-- pv_equiv track=rewrite | github.com/pushpa-info-14/python-programming | LeetCode/3750-4000/Q3873 Maximum Points Activated with One Addition.py | maxActivated
-- ===== SOURCE A (Python) =====
-- class DisjointSet:
--     def __init__(self, n):
--         self.size = [1] * (n + 1)
--         self.parent = list(range(n + 1))
--
--     def findParent(self, x):
--         if x != self.parent[x]:
--             self.parent[x] = self.findParent(self.parent[x])
--         return self.parent[x]
--
--     def union(self, x, y):
--         x = self.findParent(x)
--         y = self.findParent(y)
--         if x != y:
--             if self.size[x] < self.size[y]:
--                 self.parent[x] = y
--                 self.size[y] += self.size[x]
--             else:
--                 self.parent[y] = x
--                 self.size[x] += self.size[y]
--
-- def maxActivated(points: list[list[int]]) -> int:
--     x_map = {}
--     y_map = {}
--     n = len(points)
--     ds = DisjointSet(n)
--     for i in range(n):
--         x = points[i][0]
--         y = points[i][1]
--         if x in x_map:
--             ds.union(i, x_map[x])
--         else:
--             x_map[x] = i
--         if y in y_map:
--             ds.union(i, y_map[y])
--         else:
--             y_map[y] = i
--     comp = [0] * n
--     for i in range(n):
--         comp[ds.findParent(i)] += 1
--     comp.sort(reverse=True)
--
--     if len(comp) < 2:
--         return n + 1
--     return comp[0] + comp[1] + 1
-- ===== SOURCE B (Python) =====
-- def maxActivated(points: list[list[int]]) -> int:
--     n = len(points)
--     label = list(range(n))
--     xm = {}
--     ym = {}
--     for i in range(n):
--         x = points[i][0]
--         y = points[i][1]
--         if x in xm:
--             a, b = label[xm[x]], label[i]
--             if a != b:
--                 label = [a if v == b else v for v in label]
--         else:
--             xm[x] = i
--         if y in ym:
--             a, b = label[ym[y]], label[i]
--             if a != b:
--                 label = [a if v == b else v for v in label]
--         else:
--             ym[y] = i
--     cnt = {}
--     for v in label:
--         cnt[v] = cnt.get(v, 0) + 1
--     sizes = sorted(cnt.values(), reverse=True)
--     first = sizes[0] if sizes else 0
--     second = sizes[1] if len(sizes) > 1 else 0
--     return first + second + 1
-- ===== Notes on version B (the rewrite author's own statement) =====
-- stated objective: simpler
-- what changed: Replaces the DisjointSet class (recursive find with path compression, union by size, per-root count array padded with zeros) by a flat component-label list merged by relabelling, with a dict counter and a padded top-two sum at the end.
import Mathlib
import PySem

+++

Task to complete: From the first line to the last, return the data above exactly.

Final answer:
-- pv_equiv track=rewrite | github.com/pushpa-info-14/python-programming | LeetCode/3750-4000/Q3873 Maximum Points Activated with One Addition.py | maxActivated
-- ===== SOURCE A (Python) =====
-- class DisjointSet:
--     def __init__(self, n):
--         self.size = [1] * (n + 1)
--         self.parent = list(range(n + 1))
--
--     def findParent(self, x):
--         if x != self.parent[x]:
--             self.parent[x] = self.findParent(self.parent[x])
--         return self.parent[x]
--
--     def union(self, x, y):
--         x = self.findParent(x)
--         y = self.findParent(y)
--         if x != y:
--             if self.size[x] < self.size[y]:
--                 self.parent[x] = y
--                 self.size[y] += self.size[x]
--             else:
--                 self.parent[y] = x
--                 self.size[x] += self.size[y]
--
-- def maxActivated(points: list[list[int]]) -> int:
--     x_map = {}
--     y_map = {}
--     n = len(points)
--     ds = DisjointSet(n)
--     for i in range(n):
--         x = points[i][0]
--         y = points[i][1]
--         if x in x_map:
--             ds.union(i, x_map[x])
--         else:
--             x_map[x] = i
--         if y in y_map:
--             ds.union(i, y_map[y])
--         else:
--             y_map[y] = i
--     comp = [0] * n
--     for i in range(n):
--         comp[ds.findParent(i)] += 1
--     comp.sort(reverse=True)
--
--     if len(comp) < 2:
--         return n + 1
--     return comp[0] + comp[1] + 1
-- ===== SOURCE B (Python) =====
-- def maxActivated(points: list[list[int]]) -> int:
--     n = len(points)
--     label = list(range(n))
--     xm = {}
--     ym = {}
--     for i in range(n):
--         x = points[i][0]
--         y = points[i][1]
--         if x in xm:
--             a, b = label[xm[x]], label[i]
--             if a != b:
--                 label = [a if v == b else v for v in label]
--         else:
--             xm[x] = i
--         if y in ym:
--             a, b = label[ym[y]], label[i]
--             if a != b:
--                 label = [a if v == b else v for v in label]
--         else:
--             ym[y] = i
--     cnt = {}
--     for v in label:
--         cnt[v] = cnt.get(v, 0) + 1
--     sizes = sorted(cnt.values(), reverse=True)
--     first = sizes[0] if sizes else 0
--     second = sizes[1] if len(sizes) > 1 else 0
--     return first + second + 1
-- ===== Notes on version B (the rewrite author's own statement) =====
-- stated objective: simpler
-- what changed: Replaces the DisjointSet class (recursive find with path compression, union by size, per-root count array padded with zeros) by a flat component-label list merged by relabelling, with a dict counter and a padded top-two sum at the end.
import Mathlib
import PySem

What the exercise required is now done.